Examples of simplification by good choice of basis.
Kernels and images.
Definition of a vector space
(over R; brief mention of C and Q);
examples (e.g. R^n, polynomials).
Simple consequences of the axioms.
Subspaces; examples.
The span of a (finite) set of vectors; spanning sets; examples.
Finite dimensionality
[all spaces should be finite-dimensional for the rest of the course].
Linear dependence and linear independence.
Definition of a basis; co-ordinates with respect to a basis.
Sums and intersections of subspaces; forumla for the dimensions of the sum.

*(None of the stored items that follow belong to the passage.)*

-- every token of Python's str.split() is non-empty
lemma split0_go_ne_nil (s cur : List Char) (acc : List (List Char))
    (hacc : ∀ t ∈ acc, t ≠ []) : ∀ t ∈ PySem.Chars.split₀.go s cur acc, t ≠ [] := by
  induction s generalizing cur acc with
  | nil =>
    intro t ht
    unfold PySem.Chars.split₀.go at ht
    split_ifs at ht with h
    · exact hacc _ (List.mem_reverse.mp ht)
    · rw [List.mem_reverse] at ht
      rcases List.mem_cons.mp ht with rfl | h'
      · simp only [List.isEmpty_iff] at h
        simpa using h
      · exact hacc _ h'
  | cons c rest ih =>
    intro t ht
    unfold PySem.Chars.split₀.go at ht
    split_ifs at ht with h1 h2
    · exact ih [] acc hacc t ht
    · refine ih [] (cur.reverse :: acc) ?_ t ht
      intro u hu
      rcases List.mem_cons.mp hu with rfl | hu
      · simp only [List.isEmpty_iff] at h2
        simpa using h2
      · exact hacc u hu
    · exact ih (c :: cur) acc hacc t ht

lemma split0_mem_ne_nil (line : String) : ∀ p ∈ PySem.Str.split₀ line, p ≠ "" := by
  intro p hp
  simp only [PySem.Str.split₀, List.mem_map] at hp
  obtain ⟨t, ht, rfl⟩ := hp
  have hne : t ≠ [] := split0_go_ne_nil line.toList [] [] (by simp) t ht
  intro h
  apply hne
  have : (String.ofList t).toList = t := by simp
  rw [h] at this
  simpa using this.symm

lemma pvObjName_ne_empty (line : String) : pvObjName line ≠ "" := by
  unfold pvObjName
  cases h : PySem.Str.split₀ line with
  | nil => simp
  | cons a tl =>
    cases tl with
    | nil => simp
    | cons p tl' =>
      have := split0_mem_ne_nil line p (by simp [h])
      simpa using this

lemma pvRender_cons (b : String × List String) (bs : List (String × List String)) :
    pvRender (b :: bs) = (if !b.2.isEmpty then [pvEntry b.1 b.2] else []) ++ pvRender bs := by
  unfold pvRender
  by_cases h : b.2.isEmpty <;> simp [h]

-- ===== A-side: the fold computes pvRender (pvRec lines) =====

lemma pvA_aux (lines : List String) (scripts : List (List (String × String)))
    (c : String) (js : List String) (hc : c ≠ "") :
    pvFinish (lines.foldl pvAStep (scripts, some c, js)) =
      scripts ++ pvRender ((c, js ++ lines.takeWhile pvNotHdr) ::
        pvRec (lines.dropWhile pvNotHdr)) := by
  induction lines generalizing scripts c js with
  | nil =>
    simp only [List.foldl_nil, List.takeWhile_nil, List.dropWhile_nil, List.append_nil]
    rw [pvRender_cons]
    by_cases hj : js.isEmpty <;>
      simp [pvFinish, pvTruthyOptStr, hc, hj, pvRec, pvRender]
  | cons l rest ih =>
    by_cases hh : pvIsHeader l
    · have hstep : pvAStep (scripts, some c, js) l =
        ((if pvTruthyOptStr (some c) && !js.isEmpty then
            scripts ++ [pvEntry c js] else scripts), some (pvObjName l), []) := by
        simp [pvAStep, hh]
      rw [List.foldl_cons, hstep, ih _ _ _ (pvObjName_ne_empty l)]
      have ht : (l :: rest).takeWhile pvNotHdr = [] := by
        simp [pvNotHdr, hh]
      have hd : (l :: rest).dropWhile pvNotHdr = l :: rest := by
        simp [pvNotHdr, hh]
      rw [ht, hd]
      have hrec : pvRec (l :: rest) =
          (pvObjName l, rest.takeWhile pvNotHdr) :: pvRec (rest.dropWhile pvNotHdr) := by
        simp [pvRec, hh]
      rw [hrec]
      simp only [List.append_nil]
      rw [pvRender_cons (c, js)
        ((pvObjName l, rest.takeWhile pvNotHdr) :: pvRec (rest.dropWhile pvNotHdr))]
      by_cases hj : js.isEmpty <;>
        simp [pvTruthyOptStr, hc, hj, List.append_assoc]
    · have hstep : pvAStep (scripts, some c, js) l = (scripts, some c, js ++ [l]) := by
        simp [pvAStep, hh, pvTruthyOptStr, hc]
      rw [List.foldl_cons, hstep, ih _ _ _ hc]
      have ht : (l :: rest).takeWhile pvNotHdr = l :: rest.takeWhile pvNotHdr := by
        simp [pvNotHdr, hh]
      have hd : (l :: rest).dropWhile pvNotHdr = rest.dropWhile pvNotHdr := by
        simp [pvNotHdr, hh]
      rw [ht, hd, List.append_assoc]
      rfl

lemma pvA_main (lines : List String) (scripts : List (List (String × String))) :
    pvFinish (lines.foldl pvAStep (scripts, none, [])) = scripts ++ pvRender (pvRec lines) := by
  induction lines generalizing scripts with
  | nil => simp [pvFinish, pvTruthyOptStr, pvRec, pvRender]
  | cons l rest ih =>
    by_cases hh : pvIsHeader l
    · have hstep : pvAStep (scripts, none, []) l = (scripts, some (pvObjName l), []) := by
        simp [pvAStep, hh, pvTruthyOptStr]
      rw [List.foldl_cons, hstep, pvA_aux _ _ _ _ (pvObjName_ne_empty l)]
      have hrec : pvRec (l :: rest) =
          (pvObjName l, rest.takeWhile pvNotHdr) :: pvRec (rest.dropWhile pvNotHdr) := by
        simp [pvRec, hh]
      rw [hrec]
      simp
    · have hstep : pvAStep (scripts, none, []) l = (scripts, none, []) := by
        simp [pvAStep, hh, pvTruthyOptStr]
      rw [List.foldl_cons, hstep, ih]
      have hrec : pvRec (l :: rest) = pvRec rest := by
        simp [pvRec, hh]
      rw [hrec]

lemma pvA_eq (lines : List String) :
    (match lines.foldl pvAStep ([], none, []) with
      | (scripts, cur, js) =>
        if pvTruthyOptStr cur && !js.isEmpty then scripts ++ [pvEntry (cur.getD "") js]
        else scripts) = pvRender (pvRec lines) := by
  have := pvA_main lines []
  rcases h : lines.foldl pvAStep ([], none, []) with ⟨s, c, j⟩
  rw [h] at this
  simpa [pvFinish] using this

-- ===== B-side: the header indices / zip / slice pipeline computes the same blocks =====

lemma pvHIdxFrom_cons (s : Int) (l : String) (xs : List String) :
    pvHIdxFrom s (l :: xs) =
      (if pvIsHeader l then [s] else []) ++ pvHIdxFrom (s + 1) xs := by
  by_cases hh : pvIsHeader l <;>
    simp [pvHIdxFrom, PySem.List.enumerate_cons, hh]

lemma pvHIdxFrom_shift (xs : List String) (s : Int) :
    pvHIdxFrom s xs = (pvHIdxFrom 0 xs).map (· + s) := by
  induction xs generalizing s with
  | nil => simp [pvHIdxFrom]
  | cons l rest ih =>
    rw [pvHIdxFrom_cons, pvHIdxFrom_cons]
    simp only [zero_add]
    rw [ih (s + 1), ih 1, List.map_append, List.map_map]
    congr 1
    · by_cases hh : pvIsHeader l <;> simp [hh]
    · apply List.map_congr_left
      intro i _
      simp
      ring

lemma pvHIdx_nonneg (xs : List String) : ∀ i ∈ pvHIdxFrom 0 xs, 0 ≤ i := by
  intro i hi
  simp only [pvHIdxFrom, List.mem_map, List.mem_filter] at hi
  obtain ⟨p, ⟨hp, _⟩, rfl⟩ := hi
  rw [PySem.List.mem_enumerate_iff] at hp
  obtain ⟨k, _, rfl⟩ := hp
  simp

lemma pvHIdx_nil_all (xs : List String) (h : pvHIdxFrom 0 xs = []) :
    ∀ x ∈ xs, pvNotHdr x = true := by
  induction xs with
  | nil => simp
  | cons l rest ih =>
    rw [pvHIdxFrom_cons] at h
    simp only [zero_add] at h
    rw [pvHIdxFrom_shift rest 1] at h
    by_cases hh : pvIsHeader l
    · simp [hh] at h
    · intro x hx
      rcases List.mem_cons.mp hx with rfl | hx
      · simp [pvNotHdr, hh]
      · exact ih (by simpa [hh] using h) x hx

lemma pvHIdx_head_take (xs : List String) (h : Int) (t : List Int)
    (hx : pvHIdxFrom 0 xs = h :: t) :
    xs.take h.toNat = xs.takeWhile pvNotHdr := by
  induction xs generalizing h t with
  | nil => simp [pvHIdxFrom] at hx
  | cons l rest ih =>
    rw [pvHIdxFrom_cons] at hx
    simp only [zero_add] at hx
    rw [pvHIdxFrom_shift rest 1] at hx
    by_cases hh : pvIsHeader l
    · simp only [hh, if_pos] at hx
      have : h = 0 := by
        have := hx
        simp at this
        omega
      subst this
      simp [pvNotHdr, hh]
    · simp only [hh, Bool.false_eq_true, if_false, List.nil_append] at hx
      cases hrest : pvHIdxFrom 0 rest with
      | nil => rw [hrest] at hx; simp at hx
      | cons h' t' =>
        rw [hrest] at hx
        simp only [List.map_cons, List.cons.injEq] at hx
        obtain ⟨rfl, _⟩ := hx
        have hnn : 0 ≤ h' := pvHIdx_nonneg rest h' (by simp [hrest])
        have htn : (h' + 1).toNat = h'.toNat + 1 := by omega
        rw [htn, List.take_succ_cons, List.takeWhile_cons,
          show pvNotHdr l = true by simp [pvNotHdr, hh], ih h' t' hrest]
        simp

lemma pvRec_dropWhile (xs : List String) :
    pvRec xs = pvRec (xs.dropWhile pvNotHdr) := by
  induction xs with
  | nil => simp
  | cons l rest ih =>
    by_cases hh : pvIsHeader l
    · rw [List.dropWhile_cons]
      simp [pvNotHdr, hh]
    · have h1 : pvRec (l :: rest) = pvRec rest := by simp [pvRec, hh]
      rw [h1, List.dropWhile_cons]
      simp only [pvNotHdr, hh, Bool.not_false, if_pos]
      exact ih

lemma pvPairs_mem_nonneg (xs : List String) (p : Int × Int) (hp : p ∈ pvPairs xs) :
    0 ≤ p.1 ∧ 0 ≤ p.2 := by
  rcases p with ⟨a, b⟩
  obtain ⟨h1, h2⟩ := List.of_mem_zip hp
  constructor
  · exact pvHIdx_nonneg xs a h1
  · rcases List.mem_append.mp h2 with h | h
    · exact pvHIdx_nonneg xs b (List.mem_of_mem_drop h)
    · simp only [List.mem_singleton] at h
      subst h
      positivity

lemma pvBlockOf_shift (l : String) (rest : List String) (p : Int × Int)
    (h1 : 0 ≤ p.1) (h2 : 0 ≤ p.2) :
    pvBlockOf (l :: rest) (p.1 + 1, p.2 + 1) = pvBlockOf rest p := by
  rcases p with ⟨a, b⟩
  simp only at h1 h2
  obtain ⟨n, rfl⟩ : ∃ n : Nat, a = (n : Int) := ⟨a.toNat, (Int.toNat_of_nonneg h1).symm⟩
  obtain ⟨m, rfl⟩ : ∃ m : Nat, b = (m : Int) := ⟨b.toNat, (Int.toNat_of_nonneg h2).symm⟩
  unfold pvBlockOf
  simp only
  have c1 : (n : Int) + 1 = ((n + 1 : Nat) : Int) := by push_cast; ring
  have c2 : (n : Int) + 1 + 1 = ((n + 2 : Nat) : Int) := by push_cast; ring
  have c3 : (m : Int) + 1 = ((m + 1 : Nat) : Int) := by push_cast; ring
  rw [c2, c1, c3, PySem.List.slice_natCast, PySem.List.slice_natCast,
    PySem.List.pyGetD_natCast, PySem.List.pyGetD_natCast]
  refine congrArg₂ Prod.mk (congrArg pvObjName ?_) ?_
  · simp [List.getD]
  · have : m + 1 - (n + 2) = m - (n + 1) := by omega
    rw [this]
    simp

lemma pvZipShift (hs : List Int) (l : String) (rest : List String) :
    (hs.map (fun x => x + 1)).zip ((hs.drop 1).map (fun x => x + 1) ++ [((l :: rest).length : Int)]) =
      (hs.zip (hs.drop 1 ++ [(rest.length : Int)])).map (fun p => (p.1 + 1, p.2 + 1)) := by
  have hlen : ((l :: rest).length : Int) = (rest.length : Int) + 1 := by simp
  rw [hlen,
    show [(rest.length : Int) + 1] = List.map (fun x : Int => x + 1) [(rest.length : Int)] from rfl,
    ← List.map_append, List.zip_map]
  apply List.map_congr_left
  intro p _
  rcases p with ⟨a, b⟩
  rfl

lemma pvPairs_cons_nothdr (l : String) (rest : List String) (hh : ¬ pvIsHeader l = true) :
    pvPairs (l :: rest) = (pvPairs rest).map (fun p => (p.1 + 1, p.2 + 1)) := by
  unfold pvPairs
  rw [pvHIdxFrom_cons]
  simp only [zero_add]
  rw [pvHIdxFrom_shift rest 1]
  simp only [hh, if_false, Bool.false_eq_true, List.nil_append]
  rw [← List.map_drop]
  exact pvZipShift (pvHIdxFrom 0 rest) l rest

lemma pvPairs_cons_hdr (l : String) (rest : List String) (hh : pvIsHeader l = true) :
    pvPairs (l :: rest) =
      (0, ((pvHIdxFrom 0 rest).map (fun x => x + 1) ++ [((l :: rest).length : Int)]).headD 0) ::
        (pvPairs rest).map (fun p => (p.1 + 1, p.2 + 1)) := by
  unfold pvPairs
  rw [pvHIdxFrom_cons]
  simp only [zero_add]
  rw [pvHIdxFrom_shift rest 1]
  simp only [hh, if_pos, List.singleton_append]
  cases hrest : pvHIdxFrom 0 rest with
  | nil => simp [List.zip_nil_right]
  | cons h' t' =>
    simp only [List.map_cons, List.cons_append, List.drop_succ_cons, List.drop_zero,
      List.headD_cons, List.zip_cons_cons]
    congr 1
    have := pvZipShift (h' :: t') l rest
    simpa using this

lemma pvShift_map (l : String) (rest : List String) :
    ((pvPairs rest).map (fun p => (p.1 + 1, p.2 + 1))).map (pvBlockOf (l :: rest)) =
      (pvPairs rest).map (pvBlockOf rest) := by
  rw [List.map_map]
  apply List.map_congr_left
  intro p hp
  obtain ⟨h1, h2⟩ := pvPairs_mem_nonneg rest p hp
  simpa using pvBlockOf_shift l rest p h1 h2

Reduction of a spanning set and extentions of a linearly indpendant
set to a basis; proof that all bases have the same size. Dimension of a space.
Linear transformations from one (real) vector space to another;
examples. Rectangular matrices over R (brief mention of C and Q);
row and column vectors as matrices. For given bases, correspondence between
linear transformations and matrices. Sums, scalar multiples.
Composition of transformations and product of matrices.
The image and kernel of a linear transformation.
The rank-nullity theorem. Applications.
Elementary row operations on matrices;
echelon form and row-reduction.
Invariance of the row space under row operations;
row rank. Applications to finding bases.
Matrix representation of a system of linear equations.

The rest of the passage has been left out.